- _Data records_
---*---

-- ===== VERDICT (by name: the statement is the Claim_ definition above) =====
set_option maxHeartbeats 1000000 in
theorem prepare_method_list_py_spec : Claim_equal_prepare_method_list_py := by
  intro mp it _ hpre
  unfold Spec_prepare_method_list_py
  set u := PySem.Set.ofList mp with hu
  have hnodup : u.Nodup := PySem.Set.nodup_ofList mp
  have hmemu : ∀ {m : String}, m ∈ u → m ∈ mp := fun h => (PySem.Set.mem_ofList mp _).1 h
  -- the four blocks of A's output
  set P0 : List String := if "Baseline agg" ∈ u then ["Baseline agg"] else [] with hP0
  set srcS : List String :=
    PySem.List.sorted (u.filter (fun m => PySem.Str.startswith m "Baseline src ")) pvSrcKey false
    with hsrcS
  set P2 : List String := if "MDCP" ∈ u then ["MDCP"] else [] with hP2
  set P3 : List String :=
    if (it && decide ("MDCP tuned" ∈ u)) = true then ["MDCP tuned"] else [] with hP3
  -- A's output is the concatenation of the four blocks
  have hA : prepare_method_list_py mp it = P0 ++ srcS ++ P2 ++ P3 := by
    unfold prepare_method_list_py
    simp only [PySem.Set.contains, List.contains_eq_mem, ← hu, decide_eq_true_eq]
    rw [← hP0, ← hsrcS]
    by_cases h2 : "MDCP" ∈ u <;> by_cases h3 : (it && decide ("MDCP tuned" ∈ u)) = true <;>
      simp [h2, h3, hP2, hP3, List.append_assoc]
  rw [hA]
  -- B's output, as a lexicographically keyed sort of the filtered set
  have hB : prepare_method_list_py_alt mp it
      = PySem.List.sorted
          (u.filter (fun m => (m == "Baseline agg") || pvIsSrc m || (m == "MDCP")
              || (it && (m == "MDCP tuned")))) pvKeyLex false := by
    unfold prepare_method_list_py_alt
    rw [PySem.List.dedup_eq_ofList, ← hu]
    have hq : (fun m => decide (0 ≤ pvRank m) && (it || !(m == "MDCP tuned")))
        = (fun m => (m == "Baseline agg") || pvIsSrc m || (m == "MDCP")
            || (it && (m == "MDCP tuned"))) := funext (pv_qB_eq it)
    rw [hq, pv_sorted2_eq_sorted_lex]
    rfl
  rw [hB]
  -- conclude by naming the sorted order
  apply Eq.symm
  apply PySem.List.sorted_eq_of_perm_of_pairwise_lt
  · -- permutation
    have h0 : P0 = u.filter (fun x => x == "Baseline agg") := by
      rw [pv_filter_beq_of_nodup u hnodup]
    have h2 : P2 = u.filter (fun x => x == "MDCP") := by
      rw [pv_filter_beq_of_nodup u hnodup]
    have h3 : P3 = u.filter (fun x => it && (x == "MDCP tuned")) := by
      cases it with
      | false => simp [hP3]
      | true =>
        rw [hP3]
        simp only [Bool.true_and, decide_eq_true_eq, Bool.true_and]
        rw [pv_filter_beq_of_nodup u hnodup]
    have hperm1 : (P0 ++ srcS ++ P2 ++ P3).Perm (P0 ++ u.filter pvIsSrc ++ P2 ++ P3) :=
      (((PySem.List.sorted_perm _ _ _).append_left P0).append_right P2).append_right P3
    refine hperm1.trans ?_
    rw [h0, h2, h3]
    exact pv_perm_four u it
  · -- pairwise strictly increasing lexicographic key
    have hmemP0 : ∀ m ∈ P0, m = "Baseline agg" := by
      rw [hP0]; intro m hm; exact pv_mem_if hm
    have hmemP2 : ∀ m ∈ P2, m = "MDCP" := by
      rw [hP2]; intro m hm; exact pv_mem_if hm
    have hmemP3 : ∀ m ∈ P3, m = "MDCP tuned" := by
      rw [hP3]; intro m hm; exact pv_mem_if hm
    have hmemS : ∀ m ∈ srcS, pvIsSrc m = true ∧ m ∈ mp := by
      intro m hm
      rw [hsrcS, PySem.List.mem_sorted] at hm
      exact ⟨List.of_mem_filter hm, hmemu (List.mem_of_mem_filter hm)⟩
    have hsingle : ∀ (c : Prop) (inst : Decidable c) (a : String),
        List.Pairwise (fun a b => pvKeyLex a < pvKeyLex b) (if c then [a] else []) := by
      intro c inst a
      split
      · simp
      · exact List.Pairwise.nil
    -- strict pairwise inside the src block
    have hsrc_pw : List.Pairwise (fun a b => pvKeyLex a < pvKeyLex b) srcS := by
      have hle : List.Pairwise (fun a b => pvSrcKey a ≤ pvSrcKey b) srcS := by
        rw [hsrcS]; exact PySem.List.sorted_pairwise _ _
      have hnd : srcS.Nodup := by
        rw [hsrcS]
        exact ((PySem.List.sorted_perm _ _ _).nodup_iff).2 (hnodup.filter _)
      refine (hle.and hnd).imp_of_mem ?_
      intro a b ha hb hab
      obtain ⟨hsa, hma⟩ := hmemS a ha
      obtain ⟨hsb, hmb⟩ := hmemS b hb
      have hne : pvSrcKey a ≠ pvSrcKey b := fun he =>
        hab.2 (hpre.2 a hma b hmb (by simpa [pvIsSrc] using hsa) (by simpa [pvIsSrc] using hsb) he)
      exact pv_src_strict hsa hsb hab.1 hne
    -- assemble across the four blocks
    rw [List.pairwise_append, List.pairwise_append, List.pairwise_append]
    refine ⟨⟨⟨by rw [hP0]; exact hsingle _ _ _, hsrc_pw, ?_⟩,
      by rw [hP2]; exact hsingle _ _ _, ?_⟩, by rw [hP3]; exact hsingle _ _ _, ?_⟩
    · intro a ha b hb
      rw [hmemP0 a ha]
      exact pv_lt_of_rank (by rw [pv_rank_agg, pv_rank_src (hmemS b hb).1]; norm_num)
    · intro a ha b hb
      rw [hmemP2 b hb]
      rcases List.mem_append.1 ha with h | h
      · rw [hmemP0 a h]; exact pv_lt_of_rank (by rw [pv_rank_agg, pv_rank_mdcp]; norm_num)
      · exact pv_lt_of_rank (by rw [pv_rank_src (hmemS a h).1, pv_rank_mdcp]; norm_num)
    · intro a ha b hb
      rw [hmemP3 b hb]
      rcases List.mem_append.1 ha with h | h
      · rcases List.mem_append.1 h with h2 | h2
        · rw [hmemP0 a h2]; exact pv_lt_of_rank (by rw [pv_rank_agg, pv_rank_tuned]; norm_num)
        · exact pv_lt_of_rank (by rw [pv_rank_src (hmemS a h2).1, pv_rank_tuned]; norm_num)
      · rw [hmemP2 a h]; exact pv_lt_of_rank (by rw [pv_rank_mdcp, pv_rank_tuned]; norm_num)
-- pv_equiv track=rewrite | github.com/bartpolot/mongodb-bi-connector-docker | aggregate.py | buildClassIndex
-- ===== SOURCE A (Python) =====
-- def getDocumentClassName(tableName):
--     return tableName.split("_")[-1].replace("List", "")
--
-- def buildClassIndex(db):
--     """ Build a dictionary of all classes in the database
--
--     The dictionary contains each class as key and as value
--     an array of all tables that contain this class """
--     classIndex = {}
--     for table in db["tables"]:
--         className = getDocumentClassName(table["table"])
--         if className in classIndex:
--             classIndex[className].append(table)
--         else:
--             classIndex[className] = [table]
--     return classIndex
-- ===== SOURCE B (Python) =====
-- def getDocumentClassName(tableName):
--     return tableName.split("_")[-1].replace("List", "")
--
-- def buildClassIndex(db):
--     """Build a dictionary of all classes in the database.
--
--     Two-pass formulation: first collect the class names in order of first
--     appearance, then build each group with one filter pass per class."""
--     tables = db["tables"]
--     names = [getDocumentClassName(t["table"]) for t in tables]
--     return {c: [t for t in tables if getDocumentClassName(t["table"]) == c]
--             for c in dict.fromkeys(names)}
-- ===== Notes on version B (the rewrite author's own statement) =====
-- stated objective: alternative
-- what changed: Replaces the single-pass dict-probing accumulator (append-or-create per table) with a two-pass group-by: collect first-appearance class names via dict.fromkeys, then build each group as a filter comprehension over the tables.
import Mathlib
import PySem

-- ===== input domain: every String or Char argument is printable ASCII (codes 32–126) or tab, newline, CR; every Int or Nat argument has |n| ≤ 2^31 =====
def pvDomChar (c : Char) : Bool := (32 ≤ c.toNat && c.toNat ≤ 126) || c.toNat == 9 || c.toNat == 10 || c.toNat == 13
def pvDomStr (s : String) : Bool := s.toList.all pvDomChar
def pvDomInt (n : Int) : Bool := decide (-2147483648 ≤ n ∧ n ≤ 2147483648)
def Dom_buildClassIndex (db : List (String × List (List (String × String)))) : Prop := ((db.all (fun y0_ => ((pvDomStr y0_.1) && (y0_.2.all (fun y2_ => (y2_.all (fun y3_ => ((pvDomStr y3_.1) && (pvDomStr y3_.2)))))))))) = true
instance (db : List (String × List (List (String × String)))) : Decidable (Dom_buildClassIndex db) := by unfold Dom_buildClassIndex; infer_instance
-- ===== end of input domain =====

-- B replaces A's single-pass dict-probing accumulator by a two-pass group-by
-- (first-appearance key list, then one filter per class name); alternative, not faster.


-- ===== PORT A =====
-- tableName.split("_")[-1].replace("List", "")   (split "_" is never empty, so [-1] is exact via getD)
def getDocumentClassName (tableName : String) : String :=
  PySem.Str.replace ((PySem.List.pyGet? ((PySem.Str.split? tableName "_").getD []) (-1)).getD "") "List" ""

def buildClassIndex (db : List (String × List (List (String × String)))) : List (String × List (List (String × String))) :=
  -- db["tables"] / table["table"]: KeyError excluded by Pre_, getD default never read there
  ((PySem.Dict.mk db).getD "tables" []).foldl
    (fun classIndex table =>
      let className := getDocumentClassName ((PySem.Dict.mk table).getD "table" "")
      if classIndex.contains className then
        classIndex.modify className [] (fun l => l ++ [table])
      else
        classIndex.insert className [table])
    PySem.Dict.empty
  |>.items

-- ===== PORT B =====
def buildClassIndex_alt (db : List (String × List (List (String × String)))) : List (String × List (List (String × String))) :=
  let tables := (PySem.Dict.mk db).getD "tables" []
  let names := tables.map (fun t => getDocumentClassName ((PySem.Dict.mk t).getD "table" ""))
  (PySem.Set.ofList names).map
    (fun c => (c, tables.filter (fun t => getDocumentClassName ((PySem.Dict.mk t).getD "table" "") == c)))

-- ===== PRECONDITION & SPEC =====
-- Pre_ excludes exactly the inputs where the Python A raises KeyError: a db without the
-- "tables" key, or a table record without the "table" key.
def Pre_buildClassIndex (db : List (String × List (List (String × String)))) : Prop :=
  (PySem.Dict.mk db).contains "tables" = true ∧
  ∀ t ∈ (PySem.Dict.mk db).getD "tables" [], (PySem.Dict.mk t).contains "table" = true
instance (db : List (String × List (List (String × String)))) : Decidable (Pre_buildClassIndex db) := by unfold Pre_buildClassIndex; infer_instance

def pvWitness_buildClassIndex : (List (String × List (List (String × String)))) :=
  [("tables", [[("table", "a_fooList")], [("table", "b_foo")], [("table", "bar")]])]

def Spec_buildClassIndex (db : List (String × List (List (String × String)))) (out : List (String × List (List (String × String)))) : Prop := out = buildClassIndex_alt db
instance (db : List (String × List (List (String × String)))) (out : List (String × List (List (String × String)))) : Decidable (Spec_buildClassIndex db out) := by unfold Spec_buildClassIndex; infer_instance

-- ===== CLAIM (what is proved, stated in full; the proofs are below) =====
def Claim_equal_buildClassIndex : Prop := ∀ (db : List (String × List (List (String × String)))), Dom_buildClassIndex db → Pre_buildClassIndex db → Spec_buildClassIndex db (buildClassIndex db)

-- ===== LEMMAS AND PROOFS =====

-- A's branch is exactly Dict.modify with default []
theorem step_eq_modify (d : PySem.Dict String (List (List (String × String)))) (c : String)
    (t : List (String × String)) :
    (if d.contains c then d.modify c [] (fun l => l ++ [t]) else d.insert c [t]) =
      d.modify c [] (fun l => l ++ [t]) := by
  by_cases h : d.contains c = true
  · simp [h]
  · simp [h, PySem.Dict.modify, PySem.Dict.getD_of_not_contains d [] (by simpa using h)]

theorem groupFold_eq (tables : List (List (String × String)))
    (key : List (String × String) → String) :
    (tables.foldl (fun d t => d.modify (key t) [] (fun l => l ++ [t])) PySem.Dict.empty).items =
      (PySem.Set.ofList (tables.map key)).map
        (fun c => (c, tables.filter (fun t => key t == c))) := by
  have hb : tables.foldl (fun d t => d.modify (key t) [] (fun l => l ++ [t])) PySem.Dict.empty
      = (tables.map (fun t => ((key t, t) : String × List (String × String)))).foldl
          (fun d p => d.modify p.1 [] (fun l => l ++ [p.2])) PySem.Dict.empty := by
    rw [List.foldl_map]
  set d := tables.foldl (fun d t => d.modify (key t) [] (fun l => l ++ [t])) PySem.Dict.empty with hd
  have hnd : d.keys.Nodup := by
    exact PySem.Dict.nodup_keys_foldl_modify_key tables key []
      (fun d t => (fun l => l ++ [t])) PySem.Dict.empty PySem.Dict.nodup_keys_empty
  have hkeys : d.keys = PySem.Set.ofList (tables.map key) := by
    rw [hd, PySem.Dict.keys_foldl_modify_key, PySem.Dict.keys_empty, PySem.Set.update_nil_left]
  have hget : ∀ c, d.getD c [] = tables.filter (fun t => key t == c) := by
    intro c
    rw [hb, PySem.Dict.getD_foldl_modify_append, PySem.Dict.getD_empty]
    simp [List.filter_map, List.map_map, Function.comp_def]
  rw [PySem.Dict.items_eq_map_keys d hnd [], hkeys]
  exact List.map_congr_left (fun c _ => by rw [hget c])

-- ===== VERDICT (by name: the statement is the Claim_ definition above) =====
theorem buildClassIndex_spec : Claim_equal_buildClassIndex := by
  intro db _ _
  unfold Spec_buildClassIndex buildClassIndex buildClassIndex_alt
  simp only [step_eq_modify]
  exact groupFold_eq _ _
-- pv_equiv track=rewrite | github.com/tkmonson/dsa-library | problems/image_overlap.py | largest_overlap4
-- ===== SOURCE A (Python) =====
-- from collections import defaultdict, deque
--
-- def largest_overlap4(img1: list[list[int]], img2: list[list[int]]) -> int:
--     n = len(img1)
--     q = deque([(img1, (0, 0))])
--     seen = set([(0, 0)])
--     max_overlap = 0
--
--     while q:
--         img, op = q.popleft()
--         if abs(op[0]) == n or abs(op[1]) == n:
--             continue
--
--         overlap = 0
--         for i in range(n):
--             for j in range(n):
--                 overlap += img[i][j] & img2[i][j]
--         max_overlap = max(max_overlap, overlap)
--
--         if (new_op := (op[0] + 1, op[1])) not in seen:
--             right = [[0] + r[:-1] for r in img]
--             seen.add(new_op)
--             q.append((right, new_op))
--
--         if (new_op := (op[0] - 1, op[1])) not in seen:
--             left = [r[1:] + [0] for r in img]
--             seen.add(new_op)
--             q.append((left, new_op))
--
--         if (new_op := (op[0], op[1] + 1)) not in seen:
--             down = [[0] * n] + img[:-1]
--             seen.add(new_op)
--             q.append((down, new_op))
--
--         if (new_op := (op[0], op[1] - 1)) not in seen:
--             up = img[1:] + [[0] * n]
--             seen.add(new_op)
--             q.append((up, new_op))
--
--     return max_overlap
-- ===== SOURCE B (Python) =====
-- def largest_overlap4(img1: list[list[int]], img2: list[list[int]]) -> int:
--     # Enumerate every translation offset (a, b) directly and sum the bitwise AND
--     # over the overlap window in place: no queue, no visited set, no shifted copies.
--     n = len(img1)
--     best = 0
--     for a in range(1 - n, n):          # horizontal shift
--         for b in range(1 - n, n):      # vertical shift
--             s = 0
--             for i in range(max(b, 0), min(n, n + b)):
--                 row = img1[i - b]
--                 for j in range(max(a, 0), min(n, n + a)):
--                     s += row[j - a] & img2[i][j]
--             if s > best:
--                 best = s
--     return best
-- ===== Notes on version B (the rewrite author's own statement) =====
-- stated objective: faster
-- what changed: Replaced the BFS over explicitly shifted copies of img1 (deque + seen-set of offsets, four new n*n list copies per visited offset) by a direct double loop over all translation offsets that sums the bitwise AND over the overlap window in place; Pre_ excludes ragged inputs: rows shorter than n make A raise IndexError, and img1 rows longer than n are excluded because A's repeated row-slicing accidentally shifts cells beyond column n-1 into the frame.
-- outside the precondition, e.g. on largest_overlap4([[1, 1, 0], [1, 1, 2]], [[1, 2], [2, 1]]): A returns 3, B returns 2
import Mathlib
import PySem
-- ===== VERDICT (by name: the statement is the Claim_ definition above) =====
theorem solve_spec : Claim_equal_solve := by
  unfold Claim_equal_solve
  intro a b _ hpre
  unfold Spec_solve
  by_cases ha : 1 ≤ a
  · have hb : ∀ q ∈ b, inB a q := hpre
    have hrep : (List.replicate a.toNat (0:Int)).length = a.toNat := by simp
    have harr1len : (b.foldl Astep (List.replicate a.toNat (0:Int))).length = a.toNat := by
      rw [foldA_len]; simp
    have harr1 : ∀ j, j < a.toNat →
        (b.foldl Astep (List.replicate a.toNat (0:Int))).getD j 0 = dval a b j := by
      intro j hj
      rw [foldA_getD a ha b hb _ hrep j (by omega)]
      rw [List.getD_eq_getElem _ _ (by omega)]
      simp
    have hrange : (1 + (((a - 1).toNat : Nat) : Int)) = a := by omega
    obtain ⟨hAlen, hAval⟩ := prefix_pass (a - 1).toNat
      (b.foldl Astep (List.replicate a.toNat (0:Int))) (by rw [harr1len]; omega)
    rw [hrange] at hAlen hAval
    have hBlen : (solve_alt a b).length = a.toNat := by
      rw [solve_alt_unfold, foldB_len a ha b hb _ hrep, hrep]
    have hBval : ∀ j, j < a.toNat → (solve_alt a b).getD j 0 = pval a b j := by
      intro j hj
      rw [solve_alt_unfold, foldB_getD a ha b hb _ hrep j (by omega)]
      rw [List.getD_eq_getElem _ _ (by omega)]
      simp
    apply List.ext_getElem
    · rw [solve_unfold, hAlen, harr1len, hBlen]
    · intro j hj1 hj2
      have hjn : j < a.toNat := by
        rw [solve_unfold, hAlen, harr1len] at hj1; exact hj1
      rw [← List.getD_eq_getElem _ 0 hj1, ← List.getD_eq_getElem _ 0 hj2]
      rw [solve_unfold]
      rw [hAval j (by omega), if_pos (by omega)]
      rw [take_sum_pval a b _ (by intro k hk; exact harr1 k (by omega)) j (by omega)]
      exact (hBval j hjn).symm
  · rw [solve_nil_of_nonpos a (by omega) b]
    cases b with
    | nil =>
      rw [solve_alt_unfold]
      simp only [List.foldl_nil]
      rw [show a.toNat = 0 by omega]
      rfl
    | cons q rest =>
      exact absurd (hpre q (by simp)) (by unfold inB; omega)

---*---

- _Work task_
Beginning with the line containing "apply List.ext_getElem" in the material above, copy every line exactly until you have copied the line containing "rw [take_sum_pval a".

- _Solved exercise_
    apply List.ext_getElem
    · rw [solve_unfold, hAlen, harr1len, hBlen]
    · intro j hj1 hj2
      have hjn : j < a.toNat := by
        rw [solve_unfold, hAlen, harr1len] at hj1; exact hj1
      rw [← List.getD_eq_getElem _ 0 hj1, ← List.getD_eq_getElem _ 0 hj2]
      rw [solve_unfold]
      rw [hAval j (by omega), if_pos (by omega)]
      rw [take_sum_pval a b _ (by intro k hk; exact harr1 k (by omega)) j (by omega)]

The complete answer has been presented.